Check the appropriate box below if the Form 8-K filing is intended to simultaneously satisfy the filing obligation of the registrant under any of the following provisions:

 

Written communications pursuant to Rule 425 under the Securities Act (17 CFR 230.425)

 

Soliciting material pursuant to Rule 14a-12 under the Exchange Act (17 CFR 240.14a-12)

 

Pre-commencement communications pursuant to Rule 14d-2(b) under the Exchange Act (17 CFR 240.14d-2(b))

 

Pre-commencement communications pursuant to Rule 13e-4(c) under the Exchange Act (17 CFR 240.13e-4(c))

Securities registered pursuant to Section 12(b) of the Act:

 

Title of each class

 

Trading

Symbol(s)

 

Name of each exchange

on which registered

Class A common stock, par value $0.00001 per share   EWCZ   The Nasdaq Stock Market LLC

Indicate by check mark whether the registrant is an emerging growth company as defined in Rule 405 of the Securities Act of 1933 (§ 230.405 of this chapter) or Rule 12b-2 of the Securities Exchange Act of 1934 (§ 240.12b-2 of this chapter).

Emerging growth company 

If an emerging growth company, indicate by check mark if the registrant has elected not to use the extended transition period for complying with any new or revised financial accounting standards provided pursuant to Section 13(a) of the Exchange Act. 

 

 
 


Item 1.01.

Entry into a Material Definitive Agreement.

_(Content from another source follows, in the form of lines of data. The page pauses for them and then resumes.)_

-- pv_equiv track=rewrite | github.com/Gravitar64/A-beautiful-code-in-Python | Teil_81_Nonogramme.py | gen_permutationen
-- ===== SOURCE A (Python) =====
-- import itertools as itt
--
-- def gen_permutationen(einträge, länge):
--   permutationen = []
--   anz_blöcke = len(einträge)
--   anz_leer = länge-sum(einträge)-anz_blöcke+1
--   for v in itt.combinations(range(anz_blöcke+anz_leer), anz_blöcke):
--     v = [v[0]]+[b-a for a,b in zip(v,v[1:])]
--     p= ''.join(['2'*pos+'1'*einträge[i] for i,pos in enumerate(v)])
--     p+='2'*(anz_leer)
--     permutationen.append(p[:länge])
--   return permutationen
-- ===== SOURCE B (Python) =====
-- def gen_permutationen(einträge, länge):
--     frei = länge - sum(einträge) - len(einträge) + 1
--     if frei < 0:
--         return []
--
--     def go(blocks, rest, prefix, sep):
--         if not blocks:
--             return [(prefix + '2' * frei)[:länge]]
--         out = []
--         for lead in range(rest + 1):
--             out += go(blocks[1:], rest - lead,
--                       prefix + sep + '2' * lead + '1' * blocks[0], '2')
--         return out
--
--     return go(einträge, frei, '', '')
-- ===== Notes on version B (the rewrite author's own statement) =====
-- stated objective: alternative
-- what changed: Replaces the itertools.combinations pipeline (choose absolute positions, recover gaps via pairwise differences of the tuple, indexed join, truncate) by direct recursive placement: each block is emitted with its chosen number of leading empties and a mandatory separator, recursing on the remaining blocks and remaining free empties, which yields the same strings in the same lexicographic order.
import Mathlib
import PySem

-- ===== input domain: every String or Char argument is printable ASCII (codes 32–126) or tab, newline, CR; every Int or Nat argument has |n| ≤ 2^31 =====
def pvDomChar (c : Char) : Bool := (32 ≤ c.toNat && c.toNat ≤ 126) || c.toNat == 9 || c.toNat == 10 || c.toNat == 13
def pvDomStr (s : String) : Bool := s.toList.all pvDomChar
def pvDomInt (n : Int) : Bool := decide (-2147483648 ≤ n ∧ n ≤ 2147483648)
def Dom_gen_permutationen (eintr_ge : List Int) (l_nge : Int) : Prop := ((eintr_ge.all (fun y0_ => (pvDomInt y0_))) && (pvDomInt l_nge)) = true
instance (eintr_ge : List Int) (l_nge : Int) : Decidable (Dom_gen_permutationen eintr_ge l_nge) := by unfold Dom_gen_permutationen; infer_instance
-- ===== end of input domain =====

-- B replaces A's itertools.combinations pipeline (choose positions, re-derive gaps as
-- pairwise differences, indexed join, truncate) by direct recursive placement of each
-- block with its leading empties; objective: alternative decomposition, same enumeration.

-- shared primitive: Python "c"*n on a char list (both sources use '2'*n / '1'*n)
def pvRep (c : Char) (n : Int) : List Char := PySem.List.pyRepeat [c] n

-- ===== PORT A =====
def gen_permutationen (eintr_ge : List Int) (l_nge : Int) : List String :=
  let anz_bloecke : Int := eintr_ge.length
  let anz_leer : Int := l_nge - eintr_ge.sum - anz_bloecke + 1
  (PySem.List.combinations (PySem.List.pyRange 0 (anz_bloecke + anz_leer)) eintr_ge.length).map
    (fun v =>
      -- v = [v[0]] + [b-a for a,b in zip(v, v[1:])]; v[0] raises IndexError exactly when
      -- einträge = [] (excluded by Pre_); headD only totalises that excluded case
      let v2 := v.headD 0 :: (v.zip v.tail).map (fun ab => ab.2 - ab.1)
      -- ''.join(['2'*pos + '1'*einträge[i] for i, pos in enumerate(v)]); i < len(einträge) always
      let p := PySem.Chars.join [] ((PySem.List.enumerate v2).map
        (fun ip => pvRep '2' ip.2 ++ pvRep '1' (PySem.List.pyGetD eintr_ge ip.1 0)))
      String.ofList (PySem.List.slice (p ++ pvRep '2' anz_leer) none (some l_nge)))

-- ===== PORT B =====
def pvGo (frei l_nge : Int) : List Int → Int → List Char → List Char → List String
  | [], _rest, pre, _sep =>
      [String.ofList (PySem.List.slice (pre ++ pvRep '2' frei) none (some l_nge))]
  | b :: bs, rest, pre, sep =>
      (PySem.List.pyRange 0 (rest + 1)).flatMap
        (fun lead => pvGo frei l_nge bs (rest - lead) (pre ++ sep ++ pvRep '2' lead ++ pvRep '1' b) ['2'])

def gen_permutationen_alt (eintr_ge : List Int) (l_nge : Int) : List String :=
  let frei : Int := l_nge - eintr_ge.sum - eintr_ge.length + 1
  if frei < 0 then [] else pvGo frei l_nge eintr_ge frei [] []

-- ===== PRECONDITION & SPEC =====
-- Pre_ excludes only empty einträge, where A raises IndexError (v[0] of the empty combination).
def Pre_gen_permutationen (eintr_ge : List Int) (l_nge : Int) : Prop := eintr_ge ≠ []
instance (eintr_ge : List Int) (l_nge : Int) : Decidable (Pre_gen_permutationen eintr_ge l_nge) := by unfold Pre_gen_permutationen; infer_instance
def pvWitness_gen_permutationen : List Int × Int := ([1, 2], 6)

def Spec_gen_permutationen (eintr_ge : List Int) (l_nge : Int) (out : List String) : Prop := out = gen_permutationen_alt eintr_ge l_nge
instance (eintr_ge : List Int) (l_nge : Int) (out : List String) : Decidable (Spec_gen_permutationen eintr_ge l_nge out) := by unfold Spec_gen_permutationen; infer_instance

-- ===== CLAIM (what is proved, stated in full; the proofs are below) =====
def Claim_equal_gen_permutationen : Prop := ∀ (eintr_ge : List Int) (l_nge : Int), Dom_gen_permutationen eintr_ge l_nge → Pre_gen_permutationen eintr_ge l_nge → Spec_gen_permutationen eintr_ge l_nge (gen_permutationen eintr_ge l_nge)

-- ===== LEMMAS AND PROOFS =====

-- A's gap list [v0, v1-v0, v2-v1, …] as a recursion on v carrying the previous position
def diffsFrom (prev : Int) : List Int → List Int
  | [] => []
  | c :: cs => (c - prev) :: diffsFrom c cs

-- A's joined string from the block list and the gap list, zipped structurally
def zipR : List Int → List Int → List Char
  | e :: es, g :: gs => pvRep '2' g ++ pvRep '1' e ++ zipR es gs
  | _, _ => []

-- A's joined string from the block list and the chosen positions v directly
def renderA (sep : List Char) (b : Int) : List Int → List Int → List Char
  | e :: es, c :: cs => sep ++ pvRep '2' (c - b) ++ pvRep '1' e ++ renderA ['2'] (c + 1) es cs
  | _, _ => []

lemma pvRep_succ (c : Char) (n : Int) (h : 0 ≤ n) : pvRep c (n + 1) = c :: pvRep c n := by
  simp [pvRep, PySem.List.pyRepeat_singleton]
  rw [show (n+1).toNat = n.toNat + 1 by omega]
  simp [List.replicate_succ]

lemma length_diffsFrom (prev : Int) (v : List Int) : (diffsFrom prev v).length = v.length := by
  induction v generalizing prev with
  | nil => rfl
  | cons c cs ih => simp [diffsFrom, ih]

lemma zipdiffW (v : List Int) (c : Int) :
    List.zipWith (fun x y => y - x) (c :: v) v = diffsFrom c v := by
  induction v generalizing c with
  | nil => rfl
  | cons c' cs ih => simp [diffsFrom, List.zipWith, ih c']

lemma zipdiff (v : List Int) (c : Int) :
    ((c :: v).zip v).map (fun ab => ab.2 - ab.1) = diffsFrom c v := by
  simp [List.zip]
  exact zipdiffW v c

lemma joinNil (parts : List (List Char)) : PySem.Chars.join [] parts = parts.flatten := by
  induction parts with
  | nil => rfl
  | cons p ps ih =>
    cases ps with
    | nil => simp [PySem.Chars.join, List.intercalate]
    | cons q qs =>
      simp only [PySem.Chars.join, List.intercalate, List.intersperse] at ih ⊢
      simp [ih]

lemma joinE (gs : List Int) (full : List Int) (s : Nat) (h : s + gs.length ≤ full.length) :
    PySem.Chars.join [] ((PySem.List.enumerate gs (s : Int)).map
      (fun ip => pvRep '2' ip.2 ++ pvRep '1' (PySem.List.pyGetD full ip.1 0)))
    = zipR (full.drop s) gs := by
  induction gs generalizing s with
  | nil =>
    have : zipR (full.drop s) [] = [] := by
      cases full.drop s <;> rfl
    simp [PySem.List.enumerate, this]
  | cons g gs ih =>
    have hs : s < full.length := by simp at h; omega
    rw [PySem.List.enumerate_cons, List.map_cons, joinNil, List.flatten_cons,
        List.drop_eq_getElem_cons hs]
    have h1 : PySem.List.pyGetD full (s : Int) 0 = full[s] := by
      rw [PySem.List.pyGetD_natCast, List.getD_eq_getElem _ _ hs]
    have h2 : ((s : Int) + 1) = ((s + 1 : Nat) : Int) := by push_cast; ring
    rw [h1, h2, ← joinNil, ih (s+1) (by simp at h ⊢; omega)]
    simp [zipR]

lemma zipR_renderA (v : List Int) (es : List Int) (prev : Int)
    (hpw : v.Pairwise (· < ·)) (hgt : ∀ x ∈ v, prev < x) :
    zipR es (diffsFrom prev v) = renderA ['2'] (prev + 1) es v := by
  induction v generalizing prev es with
  | nil => cases es <;> rfl
  | cons c cs ih =>
    cases es with
    | nil => rfl
    | cons e es' =>
      rw [List.pairwise_cons] at hpw
      have hc : prev < c := hgt c (by simp)
      have hrep : pvRep '2' (c - prev) = '2' :: pvRep '2' (c - (prev + 1)) := by
        have := pvRep_succ '2' (c - (prev + 1)) (by omega)
        rw [show c - (prev+1) + 1 = c - prev by ring] at this
        exact this
      show pvRep '2' (c - prev) ++ pvRep '1' e ++ zipR es' (diffsFrom c cs)
          = ['2'] ++ pvRep '2' (c - (prev + 1)) ++ pvRep '1' e ++ renderA ['2'] (c + 1) es' cs
      rw [ih es' c hpw.2 hpw.1, hrep]
      simp

lemma bodyA_eq (eintr : List Int) (l frei : Int) (v : List Int)
    (hlen : v.length = eintr.length) (hne : eintr ≠ [])
    (hpw : v.Pairwise (· < ·)) :
    String.ofList (PySem.List.slice (PySem.Chars.join [] ((PySem.List.enumerate
        (v.headD 0 :: (v.zip v.tail).map (fun ab => ab.2 - ab.1))).map
        (fun ip => pvRep '2' ip.2 ++ pvRep '1' (PySem.List.pyGetD eintr ip.1 0)))
      ++ pvRep '2' frei) none (some l))
    = String.ofList (PySem.List.slice ([] ++ renderA [] 0 eintr v ++ pvRep '2' frei) none (some l)) := by
  match v, eintr with
  | [], ei =>
    cases ei with
    | nil => exact absurd rfl hne
    | cons _ _ => simp at hlen
  | c :: cs, e :: es =>
    congr 2
    have hz : (c :: cs).headD 0 :: ((c :: cs).zip (c :: cs).tail).map (fun ab => ab.2 - ab.1)
        = diffsFrom 0 (c :: cs) := by
      simp [diffsFrom, zipdiff cs c]
    rw [hz]
    have hj := joinE (diffsFrom 0 (c :: cs)) (e :: es) 0
      (by simp [length_diffsFrom]; simpa using hlen.le)
    simp only [Nat.cast_zero, List.drop_zero] at hj
    rw [hj]
    rw [List.pairwise_cons] at hpw
    have key : zipR (e :: es) (diffsFrom 0 (c :: cs)) = renderA [] 0 (e :: es) (c :: cs) := by
      simp only [diffsFrom, zipR, renderA]
      rw [zipR_renderA cs es c hpw.2 hpw.1]
      simp
    rw [key]
    simp

lemma combC (m k : Nat) (b : Int) :
    PySem.List.combinations (PySem.List.pyRange b (b + (k + 1) + m)) (k + 1)
    = (PySem.List.pyRange 0 ((m : Int) + 1)).flatMap (fun lead =>
        (PySem.List.combinations (PySem.List.pyRange (b + lead + 1) (b + (k + 1) + m)) k).map
          (fun cs => (b + lead) :: cs)) := by
  induction m generalizing b with
  | zero =>
    simp only [Nat.cast_zero, add_zero]
    rw [PySem.List.pyRange_one_cons (by omega : b < b + ((k:Int)+1)),
        PySem.List.combinations_cons_succ]
    rw [PySem.List.combinations_eq_nil_of_length_lt (r := k+1)
      (PySem.List.pyRange (b+1) (b + ((k:Int) + 1)))
      (by rw [PySem.List.length_pyRange_one]; omega)]
    rw [PySem.List.pyRange_one_singleton 0]
    simp
  | succ m ih =>
    rw [PySem.List.pyRange_one_cons (by omega : b < b + (k+1) + ((m+1:Nat):Int)),
        PySem.List.combinations_cons_succ]
    have hU : b + (k + 1) + ((m+1:Nat):Int) = (b+1) + (k+1) + (m:Int) := by push_cast; ring
    rw [hU, ih (b+1)]
    rw [show ((m+1:Nat):Int) + 1 = (m:Int) + 1 + 1 by push_cast; ring]
    rw [PySem.List.pyRange_one_cons (by omega : (0:Int) < (m:Int) + 1 + 1)]
    rw [List.flatMap_cons]
    congr 1
    · simp
    · rw [show ((0:Int)+1) = 1 by norm_num]
      rw [PySem.List.pyRange_one 0 ((m:Int)+1), PySem.List.pyRange_one 1 ((m:Int)+1+1)]
      rw [show ((m:Int)+1-0).toNat = m+1 by omega, show ((m:Int)+1+1-1).toNat = m+1 by omega]
      rw [List.flatMap_map, List.flatMap_map]
      apply List.flatMap_congr
      intro j _
      have h1 : b + 1 + (0 + (j:Int)) + 1 = b + (1 + (j:Int)) + 1 := by ring
      have h2 : b + 1 + (0 + (j:Int)) = b + (1 + (j:Int)) := by ring
      rw [h1, h2]

lemma mainG (es : List Int) (frei l_nge : Int) (b rest : Int) (pre sep : List Char)
    (h : 0 ≤ rest) :
    (PySem.List.combinations (PySem.List.pyRange b (b + es.length + rest)) es.length).map
      (fun v => String.ofList (PySem.List.slice (pre ++ renderA sep b es v ++ pvRep '2' frei) none (some l_nge)))
    = pvGo frei l_nge es rest pre sep := by
  induction es generalizing b rest pre sep with
  | nil => simp [pvGo, renderA, PySem.List.combinations_zero]
  | cons e es' ih =>
    have hm : rest = ((rest.toNat : Nat) : Int) := (Int.toNat_of_nonneg h).symm
    rw [hm]
    set m := rest.toNat with hmdef
    rw [show (e :: es').length = es'.length + 1 from rfl]
    rw [show b + ((es'.length + 1 : Nat) : Int) + (m : Int)
        = b + ((es'.length : Int) + 1) + (m : Int) by push_cast; ring]
    rw [combC m es'.length b]
    rw [List.map_flatMap]
    show _ = pvGo frei l_nge (e :: es') ((m:Int)) pre sep
    simp only [pvGo]
    apply List.flatMap_congr
    intro lead hlead
    rw [PySem.List.mem_pyRange_one] at hlead
    rw [List.map_map]
    rw [show b + ((es'.length : Int) + 1) + (m : Int)
        = (b + lead + 1) + (es'.length : Int) + ((m : Int) - lead) by ring]
    rw [← ih (b + lead + 1) ((m : Int) - lead)
        (pre ++ sep ++ pvRep '2' lead ++ pvRep '1' e) ['2'] (by omega)]
    refine List.map_congr_left ?_
    intro cs _
    have hl : b + lead - b = lead := by ring
    simp [renderA, hl, List.append_assoc]

-- ===== VERDICT (by name: the statement is the Claim_ definition above) =====
theorem gen_permutationen_spec : Claim_equal_gen_permutationen := by
  intro eintr l _hdom hpre
  unfold Spec_gen_permutationen
  simp only [gen_permutationen, gen_permutationen_alt]
  have hn : 0 < eintr.length := List.length_pos_of_ne_nil hpre
  by_cases hf : l - eintr.sum - (eintr.length : Int) + 1 < 0
  · rw [if_pos hf]
    rw [PySem.List.combinations_eq_nil_of_length_lt (r := eintr.length)
      (PySem.List.pyRange 0 ((eintr.length : Int) + (l - eintr.sum - (eintr.length : Int) + 1)))
      (by rw [PySem.List.length_pyRange_one]; omega)]
    simp
  · rw [if_neg hf]
    push_neg at hf
    rw [List.map_congr_left (fun v hv => bodyA_eq eintr l
        (l - eintr.sum - (eintr.length : Int) + 1) v
        (PySem.List.length_of_mem_combinations hv) hpre
        ((PySem.List.pairwise_lt_pyRange_one _ _).sublist
          (PySem.List.sublist_of_mem_combinations hv)))]
    rw [show (eintr.length : Int) + (l - eintr.sum - (eintr.length : Int) + 1)
        = 0 + (eintr.length : Int) + (l - eintr.sum - (eintr.length : Int) + 1) by ring]
    exact mainG eintr _ l 0 _ [] [] hf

As previously disclosed, European Wax Center, Inc., a Delaware corporation (the “Company”), entered into an Agreement and Plan of Merger, dated as of February 9, 2026 (the “Merger Agreement”), by and among Glow Midco, LLC, a Delaware limited liability company (“Parent”), Glow Merger Sub 1, Inc., a Delaware corporation and a wholly owned subsidiary of Parent (“Merger Sub Inc.”), Glow Merger Sub 2, LLC, a Delaware limited liability company and a wholly owned subsidiary of Parent (“Merger Sub LLC,” and together with Merger Sub Inc., the “Merger Subs”) and EWC Ventures, LLC, a Delaware limited liability company (“Opco”), pursuant to which (i) Merger Sub Inc. merged with and into the Company (the “Corporate Merger”), with the Company surviving the Corporate Merger as the surviving corporation (the “Surviving Corporation”) and a wholly owned subsidiary of Parent and (ii) Merger Sub LLC merged with and into Opco, with Opco surviving as the surviving limited liability company and a wholly owned subsidiary of Parent (the “LLC Merger” and, together with the Corporate Merger, the “Mergers”). Capitalized terms used herein but not otherwise defined have the meanings set forth in the Merger Agreement.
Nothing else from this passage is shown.